One simple question: If I get the iPad with cellular, I understand that model comes with the built in GPS. If I get that model, is there ever a need to buy an external GPS or is the built in one sufficient for all GPS needs?

Any other suggestions or advice about purchase would also be appreciated.
 
The iPad with cellular have the GPS reciever. The wifi only models do not have GPS.

I've used my iPad Gen1 with and without external GPS with no problems while flying. I have a BadElf GPS unit but have not seen the need to always use it. I'm concerned that plugged into the iPad things could get damaged.

Others have used that bright orange puck, don't remember the name, they connect via Bluetooth.
 
I haven't started training yet, but my recent iPad purchase was partially justified by my intention to use it as an electronic flight bag for charts, backup situational awareness, etc. I've also read a lot of online articles and blogs about the iPad's usefulness in the cockpit.

The best article I've found so far is Greg Brown's Flying Carpet blog: http://gregbrownflyingcarpet.com/2010/10/14/ipad-for-aviators-yes-the-3g-model-offers-gps-and-no-you-dont-need-a-data-plan-to-navigate-aloft/ He has several links in that article to other sources of information. There is a NASA ASRS report that describes inaccurate GPS fixes when using the internal iPad GPS: http://www.nafinet.org/APPLE_IPAD_USED_AS_AN_EFB.pdf

Sportys also has a good bit of information about using the iPad in flight on their iPad Pilot News site: http://ipadpilotnews.com/

The wireless-only version of the iPad doesn't have a GPS built in. You will need one of the 3G/4G models for that. But even if you get a unit with a built in GPS, I would hesitate to rely on it for location data. It wasn't made with aviation in mind, and there are many reports about inaccuracy and gps services not working correctly while using the iPad's internal GPS.

The take-away for me:

- I won't be using iPad's GPS-enabled apps (like ForeFlight) without an external device. External GPS units can be purchased for between $100-$130 (google Bad Elf or Dual Electronics).

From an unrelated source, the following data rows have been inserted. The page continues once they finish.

-- B's per-run prefix list is pvPfx
lemma pvRunPfx_eq (key : String) :
    ((List.range (pvRun ((PySem.Chars.splitOn key.toList ['/']).dropLast)).length).map
      (fun i => '/' :: PySem.Chars.join ['/']
        ((pvRun ((PySem.Chars.splitOn key.toList ['/']).dropLast)).take (i + 1)))) = pvPfx key := by
  set parts := (PySem.Chars.splitOn key.toList ['/']).dropLast with hparts
  have hrun : pvRun parts = parts.take (pvKeep parts) := pvRun_eq_take parts
  have hlen : (pvRun parts).length = pvKeep parts := by
    rw [hrun, List.length_take]
    exact Nat.min_eq_left (pvKeep_le_length parts)
  simp only [pvPfx, hlen, ← hparts]
  apply List.map_congr_left
  intro i hi
  have hi' : i < pvKeep parts := List.mem_range.mp hi
  rw [hrun, List.take_take, Nat.min_eq_left (by omega)]

-- membership in B's candidate list
lemma pvMem_candidates (file_keys : List String) (x : List Char) :
    (x ∈ ['/'] :: (file_keys.map (fun key => pvRun ((PySem.Chars.splitOn key.toList ['/']).dropLast))).flatMap
      (fun run => (List.range run.length).map (fun i => '/' :: PySem.Chars.join ['/'] (run.take (i + 1))))) ↔
    x = ['/'] ∨ ∃ k ∈ file_keys, x ∈ pvPfx k := by
  rw [List.flatMap_map]
  simp only [pvRunPfx_eq, List.mem_cons, List.mem_flatMap]

-- pvDedup keeps exactly the members
lemma pvMem_dedup : ∀ (l : List (List Char)) (x : List Char), x ∈ pvDedup l ↔ x ∈ l := by
  intro l
  induction l with
  | nil => simp [pvDedup]
  | cons a t ih =>
    intro x
    simp only [pvDedup, List.mem_cons, ← ih x]
    cases hr : pvDedup t with
    | nil => simp
    | cons y ys =>
      simp only [List.head?_cons]
      by_cases hy : y = a
      · rw [if_pos (by simp [hy])]
        subst hy
        simp only [List.mem_cons]
        tauto
      · rw [if_neg (by simp [hy])]
        simp only [List.mem_cons]

-- on a ≤-sorted list, pvDedup gives a strictly <-sorted list (key = String.ofList)
lemma pvDedup_pairwise_lt : ∀ (l : List (List Char)),
    l.Pairwise (fun a b => String.ofList a ≤ String.ofList b) →
    (pvDedup l).Pairwise (fun a b => String.ofList a < String.ofList b) := by
  intro l
  induction l with
  | nil => intro _; simp [pvDedup]
  | cons a t ih =>
    intro h
    rw [List.pairwise_cons] at h
    obtain ⟨hle, ht⟩ := h
    have hrest := ih ht
    simp only [pvDedup]
    cases hr : pvDedup t with
    | nil => simp
    | cons y ys =>
      rw [hr] at hrest
      simp only [List.head?_cons]
      by_cases hy : y = a
      · rw [if_pos (by simp [hy])]; exact hrest
      · rw [if_neg (by simp [hy])]
        rw [List.pairwise_cons]
        refine ⟨?_, hrest⟩
        intro z hz
        have hzt : z ∈ t := (pvMem_dedup t z).mp (hr ▸ hz)
        rcases lt_or_eq_of_le (hle z hzt) with hlt | heq
        · exact hlt
        · exfalso
          have haz : a = z := String.ofList_inj.mp heq
          subst haz
          rcases List.mem_cons.mp hz with hz' | hz'
          · exact hy hz'.symm
          · have h1 : String.ofList y < String.ofList a :=
              (List.pairwise_cons.mp hrest).1 a hz'
            have hyt : y ∈ t := (pvMem_dedup t y).mp (by simp [hr])
            exact absurd (hle y hyt) (not_le_of_gt h1)

-- pairwise-< lists over an injective key have no duplicates
lemma pvPairwise_lt_nodup (l : List (List Char))
    (h : l.Pairwise (fun a b => String.ofList a < String.ofList b)) : l.Nodup :=
  h.imp (fun hab => by rintro rfl; exact lt_irrefl _ hab)

-- ===== VERDICT (by name: the statement is the Claim_ definition above) =====
theorem generate_directory_patterns_spec : Claim_equal_generate_directory_patterns := by
  intro file_keys _
  unfold Spec_generate_directory_patterns generate_directory_patterns generate_directory_patterns_alt
  apply congrArg
  set SA := file_keys.foldl pvStepA (PySem.Set.ofList [['/']]) with hSA
  set cands := (['/'] :: (file_keys.map (fun key => pvRun ((PySem.Chars.splitOn key.toList ['/']).dropLast))).flatMap
    (fun run => (List.range run.length).map (fun i => '/' :: PySem.Chars.join ['/'] (run.take (i + 1))))) with hcands
  have hsortle : (PySem.List.sorted cands (fun cs => String.ofList cs) false).Pairwise
      (fun a b => String.ofList a ≤ String.ofList b) := PySem.List.sorted_pairwise _ _
  have hlt := pvDedup_pairwise_lt _ hsortle
  have hnodupB := pvPairwise_lt_nodup _ hlt
  have hnodupA : SA.Nodup := pvNodup_foldA file_keys _ (PySem.Set.nodup_ofList _)
  have hmem : ∀ x, x ∈ pvDedup (PySem.List.sorted cands (fun cs => String.ofList cs) false) ↔ x ∈ SA := by
    intro x
    rw [pvMem_dedup, PySem.List.mem_sorted, hSA, pvMem_foldA, hcands, pvMem_candidates]
    simp [PySem.Set.mem_ofList]
  have hperm : (pvDedup (PySem.List.sorted cands (fun cs => String.ofList cs) false)).Perm SA :=
    (List.perm_ext_iff_of_nodup hnodupB hnodupA).mpr hmem
  exact PySem.List.sorted_eq_of_perm_of_pairwise_lt _ _ _ hperm hlt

- If you are wanting access to more than just GPS location data (Weather, NEXRAD radar, METARs, TAFs, PIREPs, TFRs, etc.) you will need an ADS-B unit (no subscription needed). They will run you up to $799 for a Stratus unit. SkyRadar sells three units ranging in price from $599-$799 (I haven't read much about the SkyRadar unit, so have no opinion on how good/bad they are). These units will provide you all the data that you get via ADS-B, plus the GPS location data. ADS-B transmitters are all ground-based as far as I can tell, so the receivers work best the higher you go. You may or may not have access to the full flow of information while you are on the ground, and different ground transmitters send out different types of information (see this link for more details: http://ipadpilotnews.com/2012/05/flying-with-stratus-a-practical-perspective/)

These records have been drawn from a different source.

-- pv_equiv track=rewrite | github.com/tanvirahmedkhan74/ClassFaka | ClassRoom.py | parse_day_time
-- ===== SOURCE A (Python) =====
-- def parse_day_time(day_time):
--     day_on = True
--
--     day = ""
--     time = ""
--
--     for i in day_time:
--         if i == ' ':
--             day_on = False
--             continue
--         if day_on:
--             day += i
--         else:
--             time += i
--     return day, time
-- ===== SOURCE B (Python) =====
-- def parse_day_time(day_time):
--     day, _, rest = day_time.partition(' ')
--     time = ''.join(c for c in rest if c != ' ')
--     return day, time
-- ===== Notes on version B (the rewrite author's own statement) =====
-- stated objective: simpler
-- what changed: Replaced the stateful character-by-character loop with a partition at the first space followed by filtering remaining spaces out of the time part.
import Mathlib
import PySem

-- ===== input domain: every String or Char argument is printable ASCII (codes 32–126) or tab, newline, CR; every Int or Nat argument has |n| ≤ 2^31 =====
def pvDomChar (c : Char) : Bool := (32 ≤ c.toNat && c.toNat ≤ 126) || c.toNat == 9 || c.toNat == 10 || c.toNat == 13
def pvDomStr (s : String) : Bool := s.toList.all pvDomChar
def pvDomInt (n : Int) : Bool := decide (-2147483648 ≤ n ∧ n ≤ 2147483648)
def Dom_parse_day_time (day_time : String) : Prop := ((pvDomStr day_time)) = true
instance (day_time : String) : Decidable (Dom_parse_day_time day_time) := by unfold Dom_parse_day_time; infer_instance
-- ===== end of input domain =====

-- B replaces A's stateful character loop by partition-at-first-space + filtering spaces from the rest (simpler decomposition).
-- ===== PORT A =====
-- the for-loop of A, step for step: state (day_on, day, time)
def pvLoopA : List Char → Bool → List Char → List Char → (List Char × List Char)
  | [], _, d, t => (d, t)
  | c :: cs, day_on, d, t =>
    if c = ' ' then pvLoopA cs false d t
    else if day_on then pvLoopA cs day_on (d ++ [c]) t
    else pvLoopA cs day_on d (t ++ [c])

def parse_day_time (day_time : String) : String × String :=
  let r := pvLoopA day_time.toList true [] []
  (String.mk r.1, String.mk r.2)

-- ===== PORT B =====
def parse_day_time_alt (day_time : String) : String × String :=
  let cs := day_time.toList
  -- day, _, rest = day_time.partition(' ')
  let day := cs.takeWhile (· ≠ ' ')
  let rest := (cs.dropWhile (· ≠ ' ')).drop 1
  -- time = ''.join(c for c in rest if c != ' ')
  let time := rest.filter (· ≠ ' ')
  (String.mk day, String.mk time)

-- ===== PRECONDITION & SPEC =====
def Spec_parse_day_time (day_time : String) (out : String × String) : Prop := out = parse_day_time_alt day_time
instance (day_time : String) (out : String × String) : Decidable (Spec_parse_day_time day_time out) := by unfold Spec_parse_day_time; infer_instance

-- ===== CLAIM (what is proved, stated in full; the proofs are below) =====
def Claim_equal_parse_day_time : Prop := ∀ (day_time : String), Dom_parse_day_time day_time → Spec_parse_day_time day_time (parse_day_time day_time)

-- ===== LEMMAS AND PROOFS =====
theorem pvLoopA_false (cs : List Char) : ∀ d t, pvLoopA cs false d t = (d, t ++ cs.filter (· ≠ ' ')) := by
  induction cs with
  | nil => simp [pvLoopA]
  | cons c cs ih =>
    intro d t
    by_cases h : c = ' ' <;> simp [pvLoopA, h, ih]

theorem pvLoopA_true (cs : List Char) : ∀ d,
    pvLoopA cs true d [] =
      (d ++ cs.takeWhile (· ≠ ' '), ((cs.dropWhile (· ≠ ' ')).drop 1).filter (· ≠ ' ')) := by
  induction cs with
  | nil => simp [pvLoopA]
  | cons c cs ih =>
    intro d
    by_cases h : c = ' '
    · simp [pvLoopA, h, pvLoopA_false]
    · simp [pvLoopA, h, ih]

-- ===== VERDICT (by name: the statement is the Claim_ definition above) =====
theorem parse_day_time_spec : Claim_equal_parse_day_time := by
  intro s _
  unfold Spec_parse_day_time parse_day_time parse_day_time_alt
  simp [pvLoopA_true]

There is another, more expensive route, providing XM Satellite access to weather and other data. XM external units sell for quite a bit more than the Stratus ($1000 or so the last time I checked), and also require a subscription service. They don't provide access to the same set of data that the ADS-B units provide (for example, Pireps). Due to the higher price and added cost of the subscription service, I haven't looked into them as an option for me.
 
I'm using an Ipad 2 with the internal GPS. No issues whatsoever. Works great. I don't have a data plan activated for it (nor do I plan to), so I just pull out the Iphone if I need quick WX updates.
 
I have an IPad2 wifi+3G and I use Foreflight on it. I don't use an external GPS receiver and have NEVER lost GPS fix with it. I have read other people telling about losing GPS fix and then spent the $100 for a Bad Elf receiver.

From what I can tell, the reliability of the internal GPS antenna will be determined by your location, but that's even hard to believe, given the number of satellites it connects to.

BTW, I have never gotten a 3G plan for my IPad. I simply get the latest weather at the airport and go fly. I fly into some of the most abandoned, deserted, little small town airports you can imagine and all of them seem to have Wifi.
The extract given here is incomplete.